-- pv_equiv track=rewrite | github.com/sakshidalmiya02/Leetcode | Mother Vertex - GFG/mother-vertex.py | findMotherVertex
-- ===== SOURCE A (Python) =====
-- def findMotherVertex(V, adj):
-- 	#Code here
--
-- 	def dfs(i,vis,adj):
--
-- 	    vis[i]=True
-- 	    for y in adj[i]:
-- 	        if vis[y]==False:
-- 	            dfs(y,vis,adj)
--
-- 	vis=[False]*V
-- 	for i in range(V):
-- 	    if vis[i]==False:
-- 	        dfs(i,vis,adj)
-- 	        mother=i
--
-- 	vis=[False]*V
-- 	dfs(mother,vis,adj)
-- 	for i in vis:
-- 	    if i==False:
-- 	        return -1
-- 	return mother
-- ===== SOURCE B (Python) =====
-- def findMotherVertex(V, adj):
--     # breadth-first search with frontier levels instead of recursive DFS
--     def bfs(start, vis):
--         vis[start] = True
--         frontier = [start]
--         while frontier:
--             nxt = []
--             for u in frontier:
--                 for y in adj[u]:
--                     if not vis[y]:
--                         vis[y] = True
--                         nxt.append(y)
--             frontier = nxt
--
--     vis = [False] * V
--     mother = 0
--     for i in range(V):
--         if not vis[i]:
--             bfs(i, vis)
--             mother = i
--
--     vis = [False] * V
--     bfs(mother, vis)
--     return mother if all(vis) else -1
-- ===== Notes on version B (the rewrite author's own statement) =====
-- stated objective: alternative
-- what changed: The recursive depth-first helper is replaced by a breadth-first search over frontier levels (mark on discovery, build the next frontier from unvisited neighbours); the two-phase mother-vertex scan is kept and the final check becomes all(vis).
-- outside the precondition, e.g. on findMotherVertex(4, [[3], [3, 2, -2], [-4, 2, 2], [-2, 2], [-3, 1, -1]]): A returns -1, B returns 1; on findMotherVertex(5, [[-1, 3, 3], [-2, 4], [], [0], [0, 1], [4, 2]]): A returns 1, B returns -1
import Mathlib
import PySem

==

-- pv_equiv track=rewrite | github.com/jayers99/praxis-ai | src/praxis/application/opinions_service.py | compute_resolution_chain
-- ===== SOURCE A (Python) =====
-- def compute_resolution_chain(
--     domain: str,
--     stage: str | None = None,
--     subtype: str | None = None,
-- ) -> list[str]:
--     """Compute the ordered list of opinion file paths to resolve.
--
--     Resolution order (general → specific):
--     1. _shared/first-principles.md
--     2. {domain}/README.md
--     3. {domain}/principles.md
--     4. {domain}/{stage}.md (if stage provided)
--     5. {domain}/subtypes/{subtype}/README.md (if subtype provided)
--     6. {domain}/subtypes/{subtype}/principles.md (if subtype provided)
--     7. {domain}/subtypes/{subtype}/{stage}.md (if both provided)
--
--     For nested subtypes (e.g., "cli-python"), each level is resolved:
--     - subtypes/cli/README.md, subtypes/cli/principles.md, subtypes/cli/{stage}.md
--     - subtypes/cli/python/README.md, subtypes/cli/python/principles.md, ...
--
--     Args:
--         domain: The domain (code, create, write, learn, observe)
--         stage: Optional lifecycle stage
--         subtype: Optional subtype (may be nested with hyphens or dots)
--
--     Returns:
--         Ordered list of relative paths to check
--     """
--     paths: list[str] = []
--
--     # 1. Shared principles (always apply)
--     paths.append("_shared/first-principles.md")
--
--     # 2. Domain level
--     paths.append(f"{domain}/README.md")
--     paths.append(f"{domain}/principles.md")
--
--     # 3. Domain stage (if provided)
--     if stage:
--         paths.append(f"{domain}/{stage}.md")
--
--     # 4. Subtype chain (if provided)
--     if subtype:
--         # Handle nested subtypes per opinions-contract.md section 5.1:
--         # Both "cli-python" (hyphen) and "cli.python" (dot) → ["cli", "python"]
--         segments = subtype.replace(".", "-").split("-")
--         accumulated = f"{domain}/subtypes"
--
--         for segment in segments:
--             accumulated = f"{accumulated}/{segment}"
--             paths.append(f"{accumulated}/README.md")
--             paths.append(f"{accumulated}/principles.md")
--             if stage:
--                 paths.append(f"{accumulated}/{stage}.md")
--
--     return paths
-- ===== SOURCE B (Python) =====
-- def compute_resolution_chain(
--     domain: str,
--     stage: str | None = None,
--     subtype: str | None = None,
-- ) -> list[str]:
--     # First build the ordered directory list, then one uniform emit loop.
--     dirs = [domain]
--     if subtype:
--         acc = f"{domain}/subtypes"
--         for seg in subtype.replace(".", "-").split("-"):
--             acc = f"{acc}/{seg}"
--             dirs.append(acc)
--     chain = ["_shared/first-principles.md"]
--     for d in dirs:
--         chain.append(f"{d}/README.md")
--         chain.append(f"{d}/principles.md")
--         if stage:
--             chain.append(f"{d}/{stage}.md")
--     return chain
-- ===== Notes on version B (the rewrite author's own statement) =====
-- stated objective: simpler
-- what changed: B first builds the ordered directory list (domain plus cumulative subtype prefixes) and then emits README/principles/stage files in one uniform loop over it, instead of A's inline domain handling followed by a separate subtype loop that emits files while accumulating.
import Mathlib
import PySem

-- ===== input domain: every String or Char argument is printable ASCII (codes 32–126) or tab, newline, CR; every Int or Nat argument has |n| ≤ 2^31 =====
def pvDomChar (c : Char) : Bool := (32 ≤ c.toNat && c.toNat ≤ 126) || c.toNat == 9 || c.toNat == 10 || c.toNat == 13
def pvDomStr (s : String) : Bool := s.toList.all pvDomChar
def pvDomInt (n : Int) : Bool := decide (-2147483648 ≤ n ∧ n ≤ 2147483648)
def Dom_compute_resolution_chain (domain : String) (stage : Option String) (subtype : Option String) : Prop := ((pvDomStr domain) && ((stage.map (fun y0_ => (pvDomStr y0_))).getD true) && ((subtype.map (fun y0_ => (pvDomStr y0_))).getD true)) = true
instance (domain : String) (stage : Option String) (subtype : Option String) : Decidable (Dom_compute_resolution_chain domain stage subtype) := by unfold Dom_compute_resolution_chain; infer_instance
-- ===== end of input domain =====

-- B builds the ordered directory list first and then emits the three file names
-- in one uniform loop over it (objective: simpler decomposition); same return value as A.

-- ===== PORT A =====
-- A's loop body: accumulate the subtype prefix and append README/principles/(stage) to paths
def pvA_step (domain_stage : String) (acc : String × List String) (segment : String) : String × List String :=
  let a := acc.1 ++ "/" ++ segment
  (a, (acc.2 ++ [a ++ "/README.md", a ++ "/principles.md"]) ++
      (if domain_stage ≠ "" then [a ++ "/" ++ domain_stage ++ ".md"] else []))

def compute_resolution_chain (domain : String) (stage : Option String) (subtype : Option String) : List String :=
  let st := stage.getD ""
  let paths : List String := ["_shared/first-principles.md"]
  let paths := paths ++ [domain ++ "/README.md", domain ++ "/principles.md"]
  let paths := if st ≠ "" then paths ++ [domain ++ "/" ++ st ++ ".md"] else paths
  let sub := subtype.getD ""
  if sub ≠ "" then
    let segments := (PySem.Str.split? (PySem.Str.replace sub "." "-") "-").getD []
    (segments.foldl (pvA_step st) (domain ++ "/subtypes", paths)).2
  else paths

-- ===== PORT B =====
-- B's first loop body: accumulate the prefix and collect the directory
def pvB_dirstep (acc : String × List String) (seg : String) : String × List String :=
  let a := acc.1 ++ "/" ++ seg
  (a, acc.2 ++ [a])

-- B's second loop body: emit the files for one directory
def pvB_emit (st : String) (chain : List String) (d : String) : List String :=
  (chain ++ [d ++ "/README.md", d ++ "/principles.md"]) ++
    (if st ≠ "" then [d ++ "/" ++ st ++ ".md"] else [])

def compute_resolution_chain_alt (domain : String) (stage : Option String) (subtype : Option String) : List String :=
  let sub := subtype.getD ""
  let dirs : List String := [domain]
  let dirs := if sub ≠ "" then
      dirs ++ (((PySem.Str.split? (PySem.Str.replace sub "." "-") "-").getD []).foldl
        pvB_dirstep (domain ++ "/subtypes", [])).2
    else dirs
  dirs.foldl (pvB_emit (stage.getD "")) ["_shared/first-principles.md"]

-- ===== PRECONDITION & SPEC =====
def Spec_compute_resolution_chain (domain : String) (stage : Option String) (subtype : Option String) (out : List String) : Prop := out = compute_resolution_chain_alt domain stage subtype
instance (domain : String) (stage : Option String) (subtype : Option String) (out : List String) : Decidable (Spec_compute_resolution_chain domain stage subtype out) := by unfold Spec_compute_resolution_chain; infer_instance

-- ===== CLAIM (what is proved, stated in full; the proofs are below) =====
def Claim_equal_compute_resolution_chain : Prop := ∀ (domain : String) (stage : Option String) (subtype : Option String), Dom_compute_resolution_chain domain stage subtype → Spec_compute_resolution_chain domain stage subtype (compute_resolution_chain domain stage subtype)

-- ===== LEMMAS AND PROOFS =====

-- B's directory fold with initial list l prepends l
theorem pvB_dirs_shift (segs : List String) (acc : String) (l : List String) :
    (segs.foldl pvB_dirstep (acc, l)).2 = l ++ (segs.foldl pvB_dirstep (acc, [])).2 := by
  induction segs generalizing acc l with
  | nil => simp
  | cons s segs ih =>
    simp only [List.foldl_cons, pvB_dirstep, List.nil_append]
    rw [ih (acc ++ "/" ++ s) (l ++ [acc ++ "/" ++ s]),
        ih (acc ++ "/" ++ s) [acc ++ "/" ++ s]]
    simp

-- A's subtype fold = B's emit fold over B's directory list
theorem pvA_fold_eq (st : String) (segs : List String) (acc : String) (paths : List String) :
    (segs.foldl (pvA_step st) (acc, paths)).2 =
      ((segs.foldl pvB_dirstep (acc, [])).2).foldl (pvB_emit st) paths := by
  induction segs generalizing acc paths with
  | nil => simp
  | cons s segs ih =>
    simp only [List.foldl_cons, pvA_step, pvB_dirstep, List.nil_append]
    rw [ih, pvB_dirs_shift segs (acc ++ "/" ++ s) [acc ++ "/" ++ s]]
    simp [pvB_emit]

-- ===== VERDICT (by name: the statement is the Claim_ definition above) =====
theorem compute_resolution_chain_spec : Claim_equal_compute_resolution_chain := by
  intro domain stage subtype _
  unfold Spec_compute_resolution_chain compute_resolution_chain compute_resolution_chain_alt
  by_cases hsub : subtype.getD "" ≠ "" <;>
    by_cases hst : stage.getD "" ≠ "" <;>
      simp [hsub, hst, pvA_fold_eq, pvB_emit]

### EXERCISE
All lines in the listing above between the line with "(segs.foldl (pvA_step st)" and the line with "simp [hsub, hst, pvA_fold_eq, pvB_emit]", inclusive, should be set down exactly, and no line outside that range.

### TASK SOLUTION
    (segs.foldl (pvA_step st) (acc, paths)).2 =
      ((segs.foldl pvB_dirstep (acc, [])).2).foldl (pvB_emit st) paths := by
  induction segs generalizing acc paths with
  | nil => simp
  | cons s segs ih =>
    simp only [List.foldl_cons, pvA_step, pvB_dirstep, List.nil_append]
    rw [ih, pvB_dirs_shift segs (acc ++ "/" ++ s) [acc ++ "/" ++ s]]
    simp [pvB_emit]

-- ===== VERDICT (by name: the statement is the Claim_ definition above) =====
theorem compute_resolution_chain_spec : Claim_equal_compute_resolution_chain := by
  intro domain stage subtype _
  unfold Spec_compute_resolution_chain compute_resolution_chain compute_resolution_chain_alt
  by_cases hsub : subtype.getD "" ≠ "" <;>
    by_cases hst : stage.getD "" ≠ "" <;>
      simp [hsub, hst, pvA_fold_eq, pvB_emit]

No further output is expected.